Problem requirements: Scan the data below. Pull out each line where "unfold" occurs.

Extracted entries:
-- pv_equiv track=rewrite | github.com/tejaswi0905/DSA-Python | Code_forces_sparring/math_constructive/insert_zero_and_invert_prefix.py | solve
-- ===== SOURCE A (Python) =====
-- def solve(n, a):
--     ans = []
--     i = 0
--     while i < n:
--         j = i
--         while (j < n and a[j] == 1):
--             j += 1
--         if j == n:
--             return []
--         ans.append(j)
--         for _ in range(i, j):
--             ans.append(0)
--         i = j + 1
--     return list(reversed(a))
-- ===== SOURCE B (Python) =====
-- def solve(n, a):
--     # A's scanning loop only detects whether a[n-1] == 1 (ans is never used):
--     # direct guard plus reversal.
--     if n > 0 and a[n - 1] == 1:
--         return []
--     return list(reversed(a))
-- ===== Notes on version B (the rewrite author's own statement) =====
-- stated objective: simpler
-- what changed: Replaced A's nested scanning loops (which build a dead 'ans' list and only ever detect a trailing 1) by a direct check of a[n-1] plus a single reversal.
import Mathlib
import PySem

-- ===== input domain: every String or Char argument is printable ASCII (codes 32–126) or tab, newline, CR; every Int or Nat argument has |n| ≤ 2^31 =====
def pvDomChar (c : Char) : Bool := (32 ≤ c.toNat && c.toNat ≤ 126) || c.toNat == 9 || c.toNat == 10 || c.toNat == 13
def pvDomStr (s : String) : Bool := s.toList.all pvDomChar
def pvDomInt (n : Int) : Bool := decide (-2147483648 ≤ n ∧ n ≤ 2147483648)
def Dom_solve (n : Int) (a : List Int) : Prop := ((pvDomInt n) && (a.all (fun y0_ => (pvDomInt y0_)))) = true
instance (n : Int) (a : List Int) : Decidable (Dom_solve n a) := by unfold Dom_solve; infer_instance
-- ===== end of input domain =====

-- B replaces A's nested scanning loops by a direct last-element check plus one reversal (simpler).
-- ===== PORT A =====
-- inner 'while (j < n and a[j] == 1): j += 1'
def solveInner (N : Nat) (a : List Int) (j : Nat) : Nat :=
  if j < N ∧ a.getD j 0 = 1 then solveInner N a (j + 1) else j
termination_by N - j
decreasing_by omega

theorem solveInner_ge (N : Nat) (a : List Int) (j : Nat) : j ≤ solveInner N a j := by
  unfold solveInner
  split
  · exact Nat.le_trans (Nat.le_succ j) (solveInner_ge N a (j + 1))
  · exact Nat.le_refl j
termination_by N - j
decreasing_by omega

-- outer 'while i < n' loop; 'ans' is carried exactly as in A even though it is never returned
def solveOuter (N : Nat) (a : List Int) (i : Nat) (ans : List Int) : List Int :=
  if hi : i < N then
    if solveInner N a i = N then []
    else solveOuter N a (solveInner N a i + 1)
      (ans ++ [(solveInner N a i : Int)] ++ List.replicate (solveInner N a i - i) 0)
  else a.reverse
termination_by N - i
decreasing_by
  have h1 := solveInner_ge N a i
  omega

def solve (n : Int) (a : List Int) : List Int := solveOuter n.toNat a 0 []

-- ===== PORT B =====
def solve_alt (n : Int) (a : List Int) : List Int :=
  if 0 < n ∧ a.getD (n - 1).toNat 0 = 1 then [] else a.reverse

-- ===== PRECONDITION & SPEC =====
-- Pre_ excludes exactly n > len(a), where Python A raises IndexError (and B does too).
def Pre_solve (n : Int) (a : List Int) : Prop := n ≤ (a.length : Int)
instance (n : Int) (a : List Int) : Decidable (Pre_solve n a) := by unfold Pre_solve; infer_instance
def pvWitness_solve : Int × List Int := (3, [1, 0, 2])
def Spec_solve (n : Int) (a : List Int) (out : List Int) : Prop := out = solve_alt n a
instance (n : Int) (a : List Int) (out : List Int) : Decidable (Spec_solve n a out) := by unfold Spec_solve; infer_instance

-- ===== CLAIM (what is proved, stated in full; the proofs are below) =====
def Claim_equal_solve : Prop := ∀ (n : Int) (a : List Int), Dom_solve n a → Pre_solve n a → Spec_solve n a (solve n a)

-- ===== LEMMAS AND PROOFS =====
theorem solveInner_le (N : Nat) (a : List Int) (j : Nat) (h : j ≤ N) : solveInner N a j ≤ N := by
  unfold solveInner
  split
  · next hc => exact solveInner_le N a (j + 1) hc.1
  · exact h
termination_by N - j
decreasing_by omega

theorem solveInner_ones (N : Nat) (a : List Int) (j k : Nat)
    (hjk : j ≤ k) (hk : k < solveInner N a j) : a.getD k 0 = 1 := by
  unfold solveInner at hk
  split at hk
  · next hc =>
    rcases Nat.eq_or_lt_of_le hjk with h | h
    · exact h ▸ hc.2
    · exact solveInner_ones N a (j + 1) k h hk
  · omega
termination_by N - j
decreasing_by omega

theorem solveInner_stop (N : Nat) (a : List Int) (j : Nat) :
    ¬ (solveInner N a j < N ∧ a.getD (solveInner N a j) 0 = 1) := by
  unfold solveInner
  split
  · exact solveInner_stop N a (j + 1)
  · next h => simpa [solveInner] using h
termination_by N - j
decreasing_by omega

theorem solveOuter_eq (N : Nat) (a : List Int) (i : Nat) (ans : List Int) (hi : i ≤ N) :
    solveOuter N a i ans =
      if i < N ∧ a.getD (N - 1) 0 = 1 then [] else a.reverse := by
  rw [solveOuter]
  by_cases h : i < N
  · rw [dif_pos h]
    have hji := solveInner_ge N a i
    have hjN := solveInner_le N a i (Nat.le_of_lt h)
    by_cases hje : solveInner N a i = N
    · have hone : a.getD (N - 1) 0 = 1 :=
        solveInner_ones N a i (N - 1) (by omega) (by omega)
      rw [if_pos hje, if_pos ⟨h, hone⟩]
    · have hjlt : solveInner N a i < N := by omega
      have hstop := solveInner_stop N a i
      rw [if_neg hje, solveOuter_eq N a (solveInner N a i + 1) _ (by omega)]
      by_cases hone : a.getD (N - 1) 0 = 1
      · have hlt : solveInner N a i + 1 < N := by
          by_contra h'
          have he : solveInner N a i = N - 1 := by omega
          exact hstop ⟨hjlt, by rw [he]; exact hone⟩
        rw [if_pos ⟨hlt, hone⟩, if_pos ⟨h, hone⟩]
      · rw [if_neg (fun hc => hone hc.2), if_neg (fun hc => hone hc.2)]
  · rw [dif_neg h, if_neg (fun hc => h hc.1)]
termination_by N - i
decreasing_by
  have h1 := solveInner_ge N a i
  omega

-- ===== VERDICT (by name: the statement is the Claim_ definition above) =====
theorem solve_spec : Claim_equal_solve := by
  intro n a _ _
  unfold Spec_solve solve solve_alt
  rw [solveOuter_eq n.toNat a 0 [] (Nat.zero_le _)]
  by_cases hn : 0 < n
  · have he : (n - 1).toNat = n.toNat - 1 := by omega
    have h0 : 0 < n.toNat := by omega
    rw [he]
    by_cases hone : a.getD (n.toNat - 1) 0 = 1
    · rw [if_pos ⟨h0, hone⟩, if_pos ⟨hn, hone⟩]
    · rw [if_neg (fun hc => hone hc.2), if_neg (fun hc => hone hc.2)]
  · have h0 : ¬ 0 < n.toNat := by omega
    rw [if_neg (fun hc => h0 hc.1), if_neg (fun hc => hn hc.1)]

Answer to the exercise:
instance (n : Int) (a : List Int) : Decidable (Dom_solve n a) := by unfold Dom_solve; infer_instance
  unfold solveInner
instance (n : Int) (a : List Int) : Decidable (Pre_solve n a) := by unfold Pre_solve; infer_instance
instance (n : Int) (a : List Int) (out : List Int) : Decidable (Spec_solve n a out) := by unfold Spec_solve; infer_instance
  unfold solveInner
  unfold solveInner at hk
  unfold solveInner
  unfold Spec_solve solve solve_alt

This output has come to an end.